**What the task requires**: Quote the listing below word for word, stopping after the line that contains "lambda w: w".

**Provided records**:

—————

-- pv_equiv track=rewrite | github.com/ohtap/ohtap | subcorpora_tool/find_subcorpora_v3.py | highlight_context
-- ===== SOURCE A (Python) =====
-- HIGHLIGHTED_WORDS_AROUND = 100 # The number of words we want before and after (separate) for in-context
--
-- def highlight_context(c):
-- 	all_words = c.split(" ")
-- 	modified_words = []
-- 	start = False
-- 	count = 0
-- 	for w in all_words:
-- 		if start: count += 1
-- 		if "</b>" in w:
-- 			count = 0
-- 			start = True
-- 		if count == HIGHLIGHTED_WORDS_AROUND:
-- 			count = 0
-- 			w = "{}</mark>".format(w)
-- 			start = False
-- 		modified_words.append(w)
-- 	if start: modified_words[-1] = "{}</mark>".format(modified_words[-1])
-- 	all_words = modified_words
-- 	all_words.reverse()
--
-- 	modified_words = []
-- 	start = False
-- 	count = 0
-- 	for w in all_words:
-- 		if start: count += 1
-- 		if "<b>" in w:
-- 			count = 0
-- 			start = True
-- 		if count == HIGHLIGHTED_WORDS_AROUND:
-- 			count = 0
-- 			w = "<mark>{}".format(w)
-- 			start = False
-- 		modified_words.append(w)
-- 	if start: modified_words[-1] = "<mark>{}".format(modified_words[-1])
-- 	modified_words.reverse()
--
-- 	new_c = " ".join(modified_words)
--
-- 	return new_c
-- ===== SOURCE B (Python) =====
-- HIGHLIGHTED_WORDS_AROUND = 100 # The number of words we want before and after (separate) for in-context
--
-- def _mark_ends(words, tag, fmt):
--     # Phase 1: prefix scan of the index of the last tag-bearing word (or -1).
--     # Phase 2: pure per-index rule: mark the word exactly 100 after a tag
--     # (distance measured from the most recent tag), or the final word when the
--     # most recent tag is less than 100 words back.
--     n = len(words)
--     last = []
--     L = -1
--     for j, w in enumerate(words):
--         if tag in w:
--             L = j
--         last.append(L)
--     out = []
--     for j, (Lj, w) in enumerate(zip(last, words)):
--         if Lj >= 0 and (j - Lj == HIGHLIGHTED_WORDS_AROUND
--                         or (j == n - 1 and j - Lj < HIGHLIGHTED_WORDS_AROUND)):
--             w = fmt(w)
--         out.append(w)
--     return out
--
-- def highlight_context(c):
--     step1 = _mark_ends(c.split(" "), "</b>", lambda w: w + "</mark>")
--     step2 = _mark_ends(list(reversed(step1)), "<b>", lambda w: "<mark>" + w)
--     return " ".join(reversed(step2))
-- ===== Notes on version B (the rewrite author's own statement) =====
-- stated objective: alternative
-- what changed: Replaces A's stateful flag+counter scans (with a post-loop last-element patch) by a two-phase pass: a prefix scan recording the index of the most recent tag, then a pure per-index arithmetic rule (mark at distance exactly 100, or at the final word when the last tag is under 100 back).
import Mathlib
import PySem

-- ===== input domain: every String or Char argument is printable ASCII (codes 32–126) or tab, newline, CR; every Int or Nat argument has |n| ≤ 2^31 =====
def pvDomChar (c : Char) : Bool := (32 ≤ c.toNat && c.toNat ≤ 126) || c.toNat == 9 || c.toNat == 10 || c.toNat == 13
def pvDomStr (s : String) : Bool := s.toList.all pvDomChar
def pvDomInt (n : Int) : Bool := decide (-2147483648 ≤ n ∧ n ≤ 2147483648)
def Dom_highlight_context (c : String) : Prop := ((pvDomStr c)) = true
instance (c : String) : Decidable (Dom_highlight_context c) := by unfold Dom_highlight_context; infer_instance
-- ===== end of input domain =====

-- B replaces A's flag+counter scans by a prefix scan of last-tag indices plus a
-- per-index arithmetic marking rule (alternative decomposition, same cost).

-- ===== PORT A =====
-- modified_words[-1] = f(modified_words[-1]); the [] case (Python IndexError) is
-- unreachable at the call site (start=True implies a nonempty list).
def pySetLast (f : String → String) (xs : List String) : List String :=
  match xs.getLast? with
  | some x => xs.dropLast ++ [f x]
  | none => xs

-- body of A's for-loop (identical in both passes up to tag/format)
def pvStepA (tag : String) (fmt : String → String)
    (acc : List String × Bool × Int) (w : String) : List String × Bool × Int :=
  let count := if acc.2.1 then acc.2.2 + 1 else acc.2.2
  let count := if PySem.Str.isIn tag w then 0 else count
  let start := if PySem.Str.isIn tag w then true else acc.2.1
  let fire := count == (100 : Int)
  let w' := if fire then fmt w else w
  let count' := if fire then 0 else count
  let start' := if fire then false else start
  (acc.1 ++ [w'], start', count')

-- one of A's two identical loop+tail blocks
def pvPassA (tag : String) (fmt : String → String) (all_words : List String) : List String :=
  let r := all_words.foldl (pvStepA tag fmt) ([], false, 0)
  if r.2.1 then pySetLast fmt r.1 else r.1

def highlight_context (c : String) : String :=
  let all_words := ((PySem.Str.split? c " ").getD [])
  let all_words := (pvPassA "</b>" (fun w => w ++ "</mark>") all_words).reverse
  let modified_words := pvPassA "<b>" (fun w => "<mark>" ++ w) all_words
  PySem.Str.join " " modified_words.reverse

-- ===== PORT B =====
-- _mark_ends from Source B: prefix scan of last tag index, then per-index rule
def pvMarkEnds (tag : String) (fmt : String → String) (words : List String) : List String :=
  let n : Int := (words.length : Int)
  let last := ((PySem.List.enumerate words).foldl
      (fun (acc : List Int × Int) jw =>
        let L := if PySem.Str.isIn tag jw.2 then jw.1 else acc.2
        (acc.1 ++ [L], L)) ([], -1)).1
  (PySem.List.enumerate (last.zip words)).foldl
      (fun (out : List String) x =>
        out ++ [if 0 ≤ x.2.1 ∧ (x.1 - x.2.1 = 100 ∨ (x.1 = n - 1 ∧ x.1 - x.2.1 < 100))
                then fmt x.2.2 else x.2.2]) []

def highlight_context_alt (c : String) : String :=
  let step1 := pvMarkEnds "</b>" (fun w => w ++ "</mark>") ((PySem.Str.split? c " ").getD [])
  let step2 := pvMarkEnds "<b>" (fun w => "<mark>" ++ w) step1.reverse
  PySem.Str.join " " step2.reverse

-- ===== PRECONDITION & SPEC =====
def Spec_highlight_context (c : String) (out : String) : Prop := out = highlight_context_alt c
instance (c : String) (out : String) : Decidable (Spec_highlight_context c out) := by unfold Spec_highlight_context; infer_instance

-- ===== CLAIM (what is proved, stated in full; the proofs are below) =====
def Claim_equal_highlight_context : Prop := ∀ (c : String), Dom_highlight_context c → Spec_highlight_context c (highlight_context c)

-- ===== LEMMAS AND PROOFS =====

-- distance-since-last-tag automaton: none = no tag yet, some d = last tag d words back
def pvStepD (tag : String) (s : Option Nat) (w : String) : Option Nat :=
  if PySem.Str.isIn tag w then some 0 else s.map (· + 1)

def pvDist (tag : String) (ws : List String) : Option Nat := ws.foldl (pvStepD tag) none

-- A's `start` flag / `count` variable after the loop has consumed ws
def pvStart (tag : String) (ws : List String) : Bool :=
  match pvDist tag ws with
  | some d => decide (d < 100)
  | none => false

def pvCount (tag : String) (ws : List String) : Int :=
  match pvDist tag ws with
  | some d => if d < 100 then (d : Int) else 0
  | none => 0

-- marks produced inside A's loop (before the tail fix)
def pvSpecNoTail (tag : String) (fmt : String → String) (ws : List String) : List String :=
  ws.mapIdx (fun j w => if pvDist tag (ws.take (j + 1)) = some 100 then fmt w else w)

-- full marking rule including the tail fix
def pvQF (tag : String) (ws : List String) (j : Nat) : Bool :=
  (pvDist tag (ws.take (j + 1)) == some 100) || (j == ws.length - 1 && pvStart tag ws)

def pvSpecFull (tag : String) (fmt : String → String) (ws : List String) : List String :=
  ws.mapIdx (fun j w => if pvQF tag ws j then fmt w else w)

-- B's last-tag index at position j, as the Int B stores (-1 = no tag yet)
def pvLfun (tag : String) (ws : List String) (j : Nat) : Int :=
  match pvDist tag (ws.take (j + 1)) with
  | none => -1
  | some d => (j : Int) - (d : Int)

def pvLastState (tag : String) (ws : List String) : Int :=
  match pvDist tag ws with
  | none => -1
  | some d => (ws.length : Int) - 1 - (d : Int)

theorem pvDist_append (tag : String) (ws : List String) (w : String) :
    pvDist tag (ws ++ [w]) = pvStepD tag (pvDist tag ws) w := by
  simp [pvDist, List.foldl_append]

theorem pvMapIdx_congr {α β : Type} (f g : Nat → α → β) (l : List α)
    (h : ∀ (j : Nat) (hj : j < l.length), f j l[j] = g j l[j]) :
    l.mapIdx f = l.mapIdx g := by
  apply List.ext_getElem
  · simp
  · intro i h1 h2
    simp only [List.getElem_mapIdx]
    exact h i (by simpa using h1)

theorem pvSpecNoTail_concat (tag : String) (fmt : String → String) (ws : List String) (w : String) :
    pvSpecNoTail tag fmt (ws ++ [w]) =
      pvSpecNoTail tag fmt ws ++ [if pvDist tag (ws ++ [w]) = some 100 then fmt w else w] := by
  unfold pvSpecNoTail
  rw [List.mapIdx_concat]
  congr 1
  · apply pvMapIdx_congr
    intro j hj
    rw [List.take_append_of_le_length (by omega)]
  · rw [List.take_of_length_le (by simp)]

theorem pvStepA_state (tag : String) (fmt : String → String) (ws : List String) (w : String) :
    pvStepA tag fmt (pvSpecNoTail tag fmt ws, pvStart tag ws, pvCount tag ws) w =
      (pvSpecNoTail tag fmt (ws ++ [w]), pvStart tag (ws ++ [w]), pvCount tag (ws ++ [w])) := by
  rw [pvSpecNoTail_concat]
  unfold pvStepA pvStart pvCount
  rw [pvDist_append]
  unfold pvStepD
  simp only [PySem.Str.isIn_eq]
  by_cases hIn : PySem.Chars.isIn tag.toList w.toList = true
  · simp [hIn]
  · simp only [hIn, if_false, Bool.false_eq_true]
    rcases hD : pvDist tag ws with _ | d
    · simp
    · by_cases h100 : d < 100
      · by_cases hf : d + 1 = 100
        · have hfi : ((d : Int) + 1 = 100) := by omega
          simp [h100, hf, hfi]
        · have hfi : ¬ ((d : Int) + 1 = 100) := by omega
          have h1 : d + 1 < 100 := by omega
          simp [h100, hf, hfi, h1]
      · have hf : ¬ (d + 1 = 100) := by omega
        have h1 : ¬ (d + 1 < 100) := by omega
        simp [h100, hf, h1]

theorem pvFoldA_eq (tag : String) (fmt : String → String) (ws : List String) :
    ws.foldl (pvStepA tag fmt) ([], false, 0) =
      (pvSpecNoTail tag fmt ws, pvStart tag ws, pvCount tag ws) := by
  induction ws using List.reverseRecOn with
  | nil => simp [pvSpecNoTail, pvStart, pvCount, pvDist]
  | append_singleton ws w ih =>
    rw [List.foldl_append, ih]
    simp only [List.foldl_cons, List.foldl_nil]
    exact pvStepA_state tag fmt ws w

—————

**Reply**:
-- pv_equiv track=rewrite | github.com/ohtap/ohtap | subcorpora_tool/find_subcorpora_v3.py | highlight_context
-- ===== SOURCE A (Python) =====
-- HIGHLIGHTED_WORDS_AROUND = 100 # The number of words we want before and after (separate) for in-context
--
-- def highlight_context(c):
-- 	all_words = c.split(" ")
-- 	modified_words = []
-- 	start = False
-- 	count = 0
-- 	for w in all_words:
-- 		if start: count += 1
-- 		if "</b>" in w:
-- 			count = 0
-- 			start = True
-- 		if count == HIGHLIGHTED_WORDS_AROUND:
-- 			count = 0
-- 			w = "{}</mark>".format(w)
-- 			start = False
-- 		modified_words.append(w)
-- 	if start: modified_words[-1] = "{}</mark>".format(modified_words[-1])
-- 	all_words = modified_words
-- 	all_words.reverse()
--
-- 	modified_words = []
-- 	start = False
-- 	count = 0
-- 	for w in all_words:
-- 		if start: count += 1
-- 		if "<b>" in w:
-- 			count = 0
-- 			start = True
-- 		if count == HIGHLIGHTED_WORDS_AROUND:
-- 			count = 0
-- 			w = "<mark>{}".format(w)
-- 			start = False
-- 		modified_words.append(w)
-- 	if start: modified_words[-1] = "<mark>{}".format(modified_words[-1])
-- 	modified_words.reverse()
--
-- 	new_c = " ".join(modified_words)
--
-- 	return new_c
-- ===== SOURCE B (Python) =====
-- HIGHLIGHTED_WORDS_AROUND = 100 # The number of words we want before and after (separate) for in-context
--
-- def _mark_ends(words, tag, fmt):
--     # Phase 1: prefix scan of the index of the last tag-bearing word (or -1).
--     # Phase 2: pure per-index rule: mark the word exactly 100 after a tag
--     # (distance measured from the most recent tag), or the final word when the
--     # most recent tag is less than 100 words back.
--     n = len(words)
--     last = []
--     L = -1
--     for j, w in enumerate(words):
--         if tag in w:
--             L = j
--         last.append(L)
--     out = []
--     for j, (Lj, w) in enumerate(zip(last, words)):
--         if Lj >= 0 and (j - Lj == HIGHLIGHTED_WORDS_AROUND
--                         or (j == n - 1 and j - Lj < HIGHLIGHTED_WORDS_AROUND)):
--             w = fmt(w)
--         out.append(w)
--     return out
--
-- def highlight_context(c):
--     step1 = _mark_ends(c.split(" "), "</b>", lambda w: w + "</mark>")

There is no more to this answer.